Items from a dataset
*****

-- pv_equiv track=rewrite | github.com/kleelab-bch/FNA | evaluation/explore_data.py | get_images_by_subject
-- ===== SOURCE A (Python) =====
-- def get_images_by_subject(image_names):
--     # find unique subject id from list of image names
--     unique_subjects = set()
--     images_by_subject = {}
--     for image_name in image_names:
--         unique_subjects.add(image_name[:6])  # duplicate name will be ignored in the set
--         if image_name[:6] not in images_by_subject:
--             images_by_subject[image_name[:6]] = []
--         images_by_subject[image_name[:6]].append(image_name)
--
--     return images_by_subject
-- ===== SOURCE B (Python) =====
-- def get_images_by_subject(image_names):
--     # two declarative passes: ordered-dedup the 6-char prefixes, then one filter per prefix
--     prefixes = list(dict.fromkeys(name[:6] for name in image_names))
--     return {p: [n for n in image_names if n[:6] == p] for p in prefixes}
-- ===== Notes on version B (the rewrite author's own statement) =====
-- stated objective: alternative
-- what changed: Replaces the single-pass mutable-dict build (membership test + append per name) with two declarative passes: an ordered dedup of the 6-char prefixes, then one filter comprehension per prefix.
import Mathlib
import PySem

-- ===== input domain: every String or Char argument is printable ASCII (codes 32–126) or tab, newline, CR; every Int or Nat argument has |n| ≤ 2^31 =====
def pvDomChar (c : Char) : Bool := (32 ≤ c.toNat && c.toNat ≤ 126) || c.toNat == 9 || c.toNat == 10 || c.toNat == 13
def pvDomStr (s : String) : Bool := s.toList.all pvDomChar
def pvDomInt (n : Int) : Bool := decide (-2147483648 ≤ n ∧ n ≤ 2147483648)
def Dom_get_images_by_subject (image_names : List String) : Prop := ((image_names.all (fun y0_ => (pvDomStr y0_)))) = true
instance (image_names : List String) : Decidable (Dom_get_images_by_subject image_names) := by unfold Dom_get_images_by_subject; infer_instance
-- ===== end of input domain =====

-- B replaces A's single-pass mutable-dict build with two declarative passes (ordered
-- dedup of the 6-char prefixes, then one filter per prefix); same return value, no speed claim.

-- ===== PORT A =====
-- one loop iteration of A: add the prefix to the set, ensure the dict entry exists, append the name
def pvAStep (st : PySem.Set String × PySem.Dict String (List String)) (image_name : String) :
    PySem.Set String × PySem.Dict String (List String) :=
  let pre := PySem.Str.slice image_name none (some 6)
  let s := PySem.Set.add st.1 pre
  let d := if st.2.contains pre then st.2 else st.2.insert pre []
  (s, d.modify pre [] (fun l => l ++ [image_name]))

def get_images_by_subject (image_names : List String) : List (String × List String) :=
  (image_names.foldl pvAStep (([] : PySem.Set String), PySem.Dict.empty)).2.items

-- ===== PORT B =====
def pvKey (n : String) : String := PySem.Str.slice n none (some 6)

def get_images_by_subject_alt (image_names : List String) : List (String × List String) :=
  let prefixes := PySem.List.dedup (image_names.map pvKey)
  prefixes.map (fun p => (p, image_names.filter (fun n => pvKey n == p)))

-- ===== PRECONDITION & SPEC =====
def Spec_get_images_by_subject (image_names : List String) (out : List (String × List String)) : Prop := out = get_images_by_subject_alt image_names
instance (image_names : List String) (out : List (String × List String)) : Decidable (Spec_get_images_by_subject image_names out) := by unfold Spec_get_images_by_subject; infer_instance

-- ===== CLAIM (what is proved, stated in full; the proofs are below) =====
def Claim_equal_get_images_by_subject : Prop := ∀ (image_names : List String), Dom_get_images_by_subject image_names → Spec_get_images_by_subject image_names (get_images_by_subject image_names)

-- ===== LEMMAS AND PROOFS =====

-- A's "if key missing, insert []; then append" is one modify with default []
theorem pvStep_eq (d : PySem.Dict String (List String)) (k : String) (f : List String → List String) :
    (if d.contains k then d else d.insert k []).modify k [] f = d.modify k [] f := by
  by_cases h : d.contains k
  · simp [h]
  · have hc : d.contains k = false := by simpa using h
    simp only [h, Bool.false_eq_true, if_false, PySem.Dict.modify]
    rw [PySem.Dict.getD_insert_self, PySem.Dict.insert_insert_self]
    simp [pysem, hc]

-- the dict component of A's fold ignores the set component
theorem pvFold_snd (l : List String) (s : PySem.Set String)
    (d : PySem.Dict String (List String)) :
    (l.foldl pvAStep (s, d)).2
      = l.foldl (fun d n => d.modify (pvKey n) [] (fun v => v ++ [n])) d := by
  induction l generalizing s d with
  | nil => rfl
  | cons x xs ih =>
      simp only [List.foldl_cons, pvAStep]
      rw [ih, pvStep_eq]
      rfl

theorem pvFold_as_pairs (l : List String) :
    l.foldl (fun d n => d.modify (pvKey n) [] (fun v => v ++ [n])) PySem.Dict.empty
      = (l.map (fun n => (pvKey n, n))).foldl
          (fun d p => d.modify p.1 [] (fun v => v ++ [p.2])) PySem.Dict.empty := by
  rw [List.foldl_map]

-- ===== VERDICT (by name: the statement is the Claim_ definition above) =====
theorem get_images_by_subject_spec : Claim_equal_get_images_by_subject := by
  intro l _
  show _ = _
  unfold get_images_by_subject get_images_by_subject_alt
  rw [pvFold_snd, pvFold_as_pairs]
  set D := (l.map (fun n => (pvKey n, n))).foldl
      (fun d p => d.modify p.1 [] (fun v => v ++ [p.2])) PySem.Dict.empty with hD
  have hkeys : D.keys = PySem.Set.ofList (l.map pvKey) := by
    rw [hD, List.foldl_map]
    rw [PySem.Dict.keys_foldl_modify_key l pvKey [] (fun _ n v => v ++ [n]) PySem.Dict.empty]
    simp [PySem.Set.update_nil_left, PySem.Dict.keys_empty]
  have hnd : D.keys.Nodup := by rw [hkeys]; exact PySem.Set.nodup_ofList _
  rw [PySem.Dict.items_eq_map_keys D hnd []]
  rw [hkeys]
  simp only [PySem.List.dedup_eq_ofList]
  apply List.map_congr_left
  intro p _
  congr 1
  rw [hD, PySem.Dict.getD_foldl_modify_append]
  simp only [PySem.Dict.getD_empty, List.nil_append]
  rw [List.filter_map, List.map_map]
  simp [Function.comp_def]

*****

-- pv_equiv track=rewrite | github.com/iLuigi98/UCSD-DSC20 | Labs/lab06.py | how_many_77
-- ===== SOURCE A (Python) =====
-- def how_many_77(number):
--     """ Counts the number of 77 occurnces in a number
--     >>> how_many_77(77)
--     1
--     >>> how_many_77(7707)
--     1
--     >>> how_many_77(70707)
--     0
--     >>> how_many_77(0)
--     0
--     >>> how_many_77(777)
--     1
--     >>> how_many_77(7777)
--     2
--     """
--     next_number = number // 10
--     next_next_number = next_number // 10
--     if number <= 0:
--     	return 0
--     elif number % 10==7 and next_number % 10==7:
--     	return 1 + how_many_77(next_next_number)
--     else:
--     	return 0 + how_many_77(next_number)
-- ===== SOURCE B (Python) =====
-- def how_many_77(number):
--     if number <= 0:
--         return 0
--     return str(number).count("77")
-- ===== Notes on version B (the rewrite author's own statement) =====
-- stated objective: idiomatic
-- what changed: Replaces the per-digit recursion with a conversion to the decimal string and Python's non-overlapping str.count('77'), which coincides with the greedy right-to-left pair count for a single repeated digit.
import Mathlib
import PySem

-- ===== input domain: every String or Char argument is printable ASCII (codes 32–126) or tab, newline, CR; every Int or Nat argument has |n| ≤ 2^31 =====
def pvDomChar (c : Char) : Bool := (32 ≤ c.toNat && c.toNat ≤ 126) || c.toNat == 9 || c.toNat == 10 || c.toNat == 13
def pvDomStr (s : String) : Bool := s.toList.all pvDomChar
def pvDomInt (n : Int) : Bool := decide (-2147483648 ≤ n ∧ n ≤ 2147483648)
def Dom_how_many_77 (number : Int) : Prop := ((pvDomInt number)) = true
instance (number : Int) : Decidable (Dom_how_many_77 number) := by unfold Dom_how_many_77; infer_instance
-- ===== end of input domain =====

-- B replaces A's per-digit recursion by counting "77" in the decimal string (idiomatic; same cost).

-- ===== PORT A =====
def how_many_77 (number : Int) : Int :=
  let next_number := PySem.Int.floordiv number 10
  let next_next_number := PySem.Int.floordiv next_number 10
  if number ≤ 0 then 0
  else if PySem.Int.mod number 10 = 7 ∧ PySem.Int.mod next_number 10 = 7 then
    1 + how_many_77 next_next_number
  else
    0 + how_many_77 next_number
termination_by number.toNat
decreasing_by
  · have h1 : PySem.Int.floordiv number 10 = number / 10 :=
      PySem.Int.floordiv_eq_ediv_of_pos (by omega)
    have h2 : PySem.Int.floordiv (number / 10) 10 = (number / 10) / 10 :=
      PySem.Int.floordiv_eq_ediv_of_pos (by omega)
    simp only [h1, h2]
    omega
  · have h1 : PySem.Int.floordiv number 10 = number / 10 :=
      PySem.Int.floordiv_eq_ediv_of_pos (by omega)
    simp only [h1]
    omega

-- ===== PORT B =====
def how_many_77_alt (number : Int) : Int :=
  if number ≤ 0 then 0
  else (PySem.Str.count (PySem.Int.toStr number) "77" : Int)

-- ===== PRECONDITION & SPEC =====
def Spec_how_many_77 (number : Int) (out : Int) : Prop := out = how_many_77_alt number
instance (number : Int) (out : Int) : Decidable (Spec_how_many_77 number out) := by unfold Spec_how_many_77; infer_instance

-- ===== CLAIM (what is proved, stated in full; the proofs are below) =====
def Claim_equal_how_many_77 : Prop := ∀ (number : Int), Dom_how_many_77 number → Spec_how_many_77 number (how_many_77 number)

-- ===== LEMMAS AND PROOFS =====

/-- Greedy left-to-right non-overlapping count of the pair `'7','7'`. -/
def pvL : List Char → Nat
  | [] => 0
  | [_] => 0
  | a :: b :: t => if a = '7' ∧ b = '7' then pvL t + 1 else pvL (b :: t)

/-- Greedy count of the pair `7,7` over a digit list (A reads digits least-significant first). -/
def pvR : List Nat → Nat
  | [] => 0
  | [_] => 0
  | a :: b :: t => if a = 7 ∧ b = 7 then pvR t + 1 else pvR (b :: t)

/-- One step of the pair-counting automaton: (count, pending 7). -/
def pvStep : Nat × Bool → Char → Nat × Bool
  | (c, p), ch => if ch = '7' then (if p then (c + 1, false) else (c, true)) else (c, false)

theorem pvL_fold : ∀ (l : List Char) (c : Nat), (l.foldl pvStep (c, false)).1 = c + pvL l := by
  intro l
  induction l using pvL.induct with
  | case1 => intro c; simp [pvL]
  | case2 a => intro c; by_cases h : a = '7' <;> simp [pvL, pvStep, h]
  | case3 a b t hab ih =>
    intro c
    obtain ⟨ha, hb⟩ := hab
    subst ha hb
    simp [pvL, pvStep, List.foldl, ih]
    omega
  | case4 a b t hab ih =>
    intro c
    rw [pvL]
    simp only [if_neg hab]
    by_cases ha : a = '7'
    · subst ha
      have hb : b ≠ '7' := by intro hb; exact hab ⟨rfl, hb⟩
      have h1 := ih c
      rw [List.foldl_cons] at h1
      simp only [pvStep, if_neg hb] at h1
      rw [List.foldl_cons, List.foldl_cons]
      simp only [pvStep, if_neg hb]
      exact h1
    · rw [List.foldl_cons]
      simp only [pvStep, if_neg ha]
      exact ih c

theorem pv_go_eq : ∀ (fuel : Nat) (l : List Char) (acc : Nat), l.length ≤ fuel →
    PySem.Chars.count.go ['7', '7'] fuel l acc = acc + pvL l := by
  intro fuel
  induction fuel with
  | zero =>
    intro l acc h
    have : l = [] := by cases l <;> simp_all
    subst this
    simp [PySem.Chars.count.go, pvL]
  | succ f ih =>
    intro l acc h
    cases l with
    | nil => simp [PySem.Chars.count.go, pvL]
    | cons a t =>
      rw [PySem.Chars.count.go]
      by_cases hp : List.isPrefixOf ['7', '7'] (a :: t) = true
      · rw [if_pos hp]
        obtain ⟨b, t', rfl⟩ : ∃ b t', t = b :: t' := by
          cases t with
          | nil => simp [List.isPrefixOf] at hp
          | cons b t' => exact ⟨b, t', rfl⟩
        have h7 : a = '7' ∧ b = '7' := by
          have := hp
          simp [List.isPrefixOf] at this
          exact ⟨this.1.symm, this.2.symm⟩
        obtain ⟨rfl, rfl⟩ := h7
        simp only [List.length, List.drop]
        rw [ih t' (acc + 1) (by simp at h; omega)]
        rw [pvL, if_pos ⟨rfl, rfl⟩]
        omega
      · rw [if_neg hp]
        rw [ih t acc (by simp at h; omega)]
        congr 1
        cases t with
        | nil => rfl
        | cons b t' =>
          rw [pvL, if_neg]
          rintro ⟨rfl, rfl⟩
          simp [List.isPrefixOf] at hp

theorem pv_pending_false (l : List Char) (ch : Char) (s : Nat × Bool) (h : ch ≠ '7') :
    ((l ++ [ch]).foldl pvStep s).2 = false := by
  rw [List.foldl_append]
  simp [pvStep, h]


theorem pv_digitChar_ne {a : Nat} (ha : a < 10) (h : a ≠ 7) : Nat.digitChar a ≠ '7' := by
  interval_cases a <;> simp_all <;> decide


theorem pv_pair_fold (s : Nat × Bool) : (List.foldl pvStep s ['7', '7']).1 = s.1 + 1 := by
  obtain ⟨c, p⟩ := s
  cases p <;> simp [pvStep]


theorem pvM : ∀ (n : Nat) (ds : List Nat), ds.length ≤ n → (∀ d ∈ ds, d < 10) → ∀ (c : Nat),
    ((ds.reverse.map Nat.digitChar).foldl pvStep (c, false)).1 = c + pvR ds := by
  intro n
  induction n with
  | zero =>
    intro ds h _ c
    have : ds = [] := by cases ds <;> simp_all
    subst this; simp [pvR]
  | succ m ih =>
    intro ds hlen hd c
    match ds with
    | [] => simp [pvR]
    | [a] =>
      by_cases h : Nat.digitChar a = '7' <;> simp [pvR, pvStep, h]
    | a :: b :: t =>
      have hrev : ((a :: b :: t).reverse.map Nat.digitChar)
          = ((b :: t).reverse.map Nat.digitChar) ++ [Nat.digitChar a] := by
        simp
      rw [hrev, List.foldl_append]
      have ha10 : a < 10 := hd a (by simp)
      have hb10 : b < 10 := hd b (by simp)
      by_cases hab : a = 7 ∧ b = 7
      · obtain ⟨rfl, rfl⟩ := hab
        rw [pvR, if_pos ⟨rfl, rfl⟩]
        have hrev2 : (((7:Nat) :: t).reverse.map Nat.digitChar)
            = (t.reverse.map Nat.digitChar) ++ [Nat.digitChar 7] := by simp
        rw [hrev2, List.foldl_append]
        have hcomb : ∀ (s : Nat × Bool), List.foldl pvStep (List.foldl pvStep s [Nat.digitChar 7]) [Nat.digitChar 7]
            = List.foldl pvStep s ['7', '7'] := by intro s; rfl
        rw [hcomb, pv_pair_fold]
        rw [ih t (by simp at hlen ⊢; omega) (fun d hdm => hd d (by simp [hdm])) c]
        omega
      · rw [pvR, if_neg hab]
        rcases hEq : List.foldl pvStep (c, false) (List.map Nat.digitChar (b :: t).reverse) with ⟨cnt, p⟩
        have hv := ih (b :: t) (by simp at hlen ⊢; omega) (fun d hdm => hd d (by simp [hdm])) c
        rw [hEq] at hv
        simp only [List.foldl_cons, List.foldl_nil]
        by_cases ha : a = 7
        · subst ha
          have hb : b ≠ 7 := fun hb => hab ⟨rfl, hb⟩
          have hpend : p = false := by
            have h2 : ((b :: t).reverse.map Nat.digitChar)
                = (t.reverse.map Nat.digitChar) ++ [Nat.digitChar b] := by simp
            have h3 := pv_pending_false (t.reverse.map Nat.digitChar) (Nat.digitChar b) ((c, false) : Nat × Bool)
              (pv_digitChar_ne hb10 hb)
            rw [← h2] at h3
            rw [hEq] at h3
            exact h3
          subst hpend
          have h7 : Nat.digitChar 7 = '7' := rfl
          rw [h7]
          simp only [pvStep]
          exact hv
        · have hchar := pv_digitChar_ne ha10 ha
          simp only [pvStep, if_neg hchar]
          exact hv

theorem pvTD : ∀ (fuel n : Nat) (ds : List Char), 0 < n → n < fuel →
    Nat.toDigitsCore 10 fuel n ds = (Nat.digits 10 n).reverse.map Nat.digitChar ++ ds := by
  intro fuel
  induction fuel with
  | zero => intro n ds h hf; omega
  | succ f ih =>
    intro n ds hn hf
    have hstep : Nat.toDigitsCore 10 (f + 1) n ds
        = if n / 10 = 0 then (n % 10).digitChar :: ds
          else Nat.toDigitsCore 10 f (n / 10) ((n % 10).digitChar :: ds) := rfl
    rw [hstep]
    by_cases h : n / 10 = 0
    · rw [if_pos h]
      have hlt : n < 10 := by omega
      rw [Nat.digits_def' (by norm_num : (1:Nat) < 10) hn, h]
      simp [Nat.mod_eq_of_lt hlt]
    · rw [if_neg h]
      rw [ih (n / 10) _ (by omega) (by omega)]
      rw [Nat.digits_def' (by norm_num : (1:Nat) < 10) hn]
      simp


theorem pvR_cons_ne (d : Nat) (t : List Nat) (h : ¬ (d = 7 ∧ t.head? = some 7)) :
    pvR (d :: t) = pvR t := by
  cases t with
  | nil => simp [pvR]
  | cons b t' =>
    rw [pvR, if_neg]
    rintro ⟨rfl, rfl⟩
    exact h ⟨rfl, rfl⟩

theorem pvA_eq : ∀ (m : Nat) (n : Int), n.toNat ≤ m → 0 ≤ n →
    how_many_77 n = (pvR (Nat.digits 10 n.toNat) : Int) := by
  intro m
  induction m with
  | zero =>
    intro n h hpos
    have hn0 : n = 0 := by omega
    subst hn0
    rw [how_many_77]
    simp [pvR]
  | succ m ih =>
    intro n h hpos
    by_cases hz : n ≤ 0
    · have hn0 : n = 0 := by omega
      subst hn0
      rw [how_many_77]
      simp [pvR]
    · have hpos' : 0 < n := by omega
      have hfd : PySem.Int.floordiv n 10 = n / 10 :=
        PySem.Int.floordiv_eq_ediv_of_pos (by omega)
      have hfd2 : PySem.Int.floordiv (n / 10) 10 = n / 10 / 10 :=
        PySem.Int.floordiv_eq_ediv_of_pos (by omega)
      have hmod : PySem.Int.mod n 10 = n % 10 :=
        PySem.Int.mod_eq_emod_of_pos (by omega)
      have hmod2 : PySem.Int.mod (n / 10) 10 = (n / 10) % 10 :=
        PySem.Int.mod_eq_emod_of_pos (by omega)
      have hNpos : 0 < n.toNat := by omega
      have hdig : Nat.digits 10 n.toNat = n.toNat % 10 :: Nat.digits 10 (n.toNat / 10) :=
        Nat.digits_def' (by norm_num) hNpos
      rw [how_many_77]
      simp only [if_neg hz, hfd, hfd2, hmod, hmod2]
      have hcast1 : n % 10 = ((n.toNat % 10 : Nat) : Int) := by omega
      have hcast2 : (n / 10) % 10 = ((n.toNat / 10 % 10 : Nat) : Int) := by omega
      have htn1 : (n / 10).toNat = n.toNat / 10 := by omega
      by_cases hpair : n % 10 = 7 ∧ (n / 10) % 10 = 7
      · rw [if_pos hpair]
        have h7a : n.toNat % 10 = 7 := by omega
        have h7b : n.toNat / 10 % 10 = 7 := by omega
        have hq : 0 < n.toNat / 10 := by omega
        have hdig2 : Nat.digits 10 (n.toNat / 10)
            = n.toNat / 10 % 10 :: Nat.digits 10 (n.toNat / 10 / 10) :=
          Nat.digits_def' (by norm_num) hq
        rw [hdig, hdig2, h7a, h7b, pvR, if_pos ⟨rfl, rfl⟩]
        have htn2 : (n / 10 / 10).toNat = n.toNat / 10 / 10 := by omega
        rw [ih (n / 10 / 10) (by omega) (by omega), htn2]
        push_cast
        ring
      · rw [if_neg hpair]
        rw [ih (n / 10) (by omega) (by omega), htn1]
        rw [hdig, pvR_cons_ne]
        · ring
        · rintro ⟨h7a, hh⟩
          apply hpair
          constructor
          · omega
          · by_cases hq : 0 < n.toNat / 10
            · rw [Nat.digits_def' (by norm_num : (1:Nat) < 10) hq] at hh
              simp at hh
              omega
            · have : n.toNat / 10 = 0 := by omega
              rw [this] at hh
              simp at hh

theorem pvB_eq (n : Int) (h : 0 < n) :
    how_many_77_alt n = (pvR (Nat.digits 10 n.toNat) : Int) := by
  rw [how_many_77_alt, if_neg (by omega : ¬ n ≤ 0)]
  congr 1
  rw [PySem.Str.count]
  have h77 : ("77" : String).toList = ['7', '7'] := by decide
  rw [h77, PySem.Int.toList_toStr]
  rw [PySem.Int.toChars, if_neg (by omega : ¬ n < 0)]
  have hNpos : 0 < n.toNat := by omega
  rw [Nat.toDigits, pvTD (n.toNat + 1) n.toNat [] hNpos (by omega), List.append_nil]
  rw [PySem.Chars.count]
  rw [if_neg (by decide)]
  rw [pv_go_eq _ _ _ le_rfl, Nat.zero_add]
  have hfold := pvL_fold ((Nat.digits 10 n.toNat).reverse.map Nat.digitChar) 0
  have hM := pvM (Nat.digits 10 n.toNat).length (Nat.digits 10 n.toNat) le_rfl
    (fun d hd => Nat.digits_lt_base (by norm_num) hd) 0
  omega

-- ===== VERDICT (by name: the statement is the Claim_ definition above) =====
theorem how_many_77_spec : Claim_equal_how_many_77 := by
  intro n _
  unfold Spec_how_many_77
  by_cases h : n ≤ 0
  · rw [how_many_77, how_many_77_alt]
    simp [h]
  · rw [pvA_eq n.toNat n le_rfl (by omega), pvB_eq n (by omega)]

*****

Your task is to retype the entries verbatim, starting with the line that holds "-- pv_equiv track=rewrite | github.com/kleelab-bch/FNA" and stopping after the line that holds "for image_name in".

-- pv_equiv track=rewrite | github.com/kleelab-bch/FNA | evaluation/explore_data.py | get_images_by_subject
-- ===== SOURCE A (Python) =====
-- def get_images_by_subject(image_names):
--     # find unique subject id from list of image names
--     unique_subjects = set()
--     images_by_subject = {}
--     for image_name in image_names:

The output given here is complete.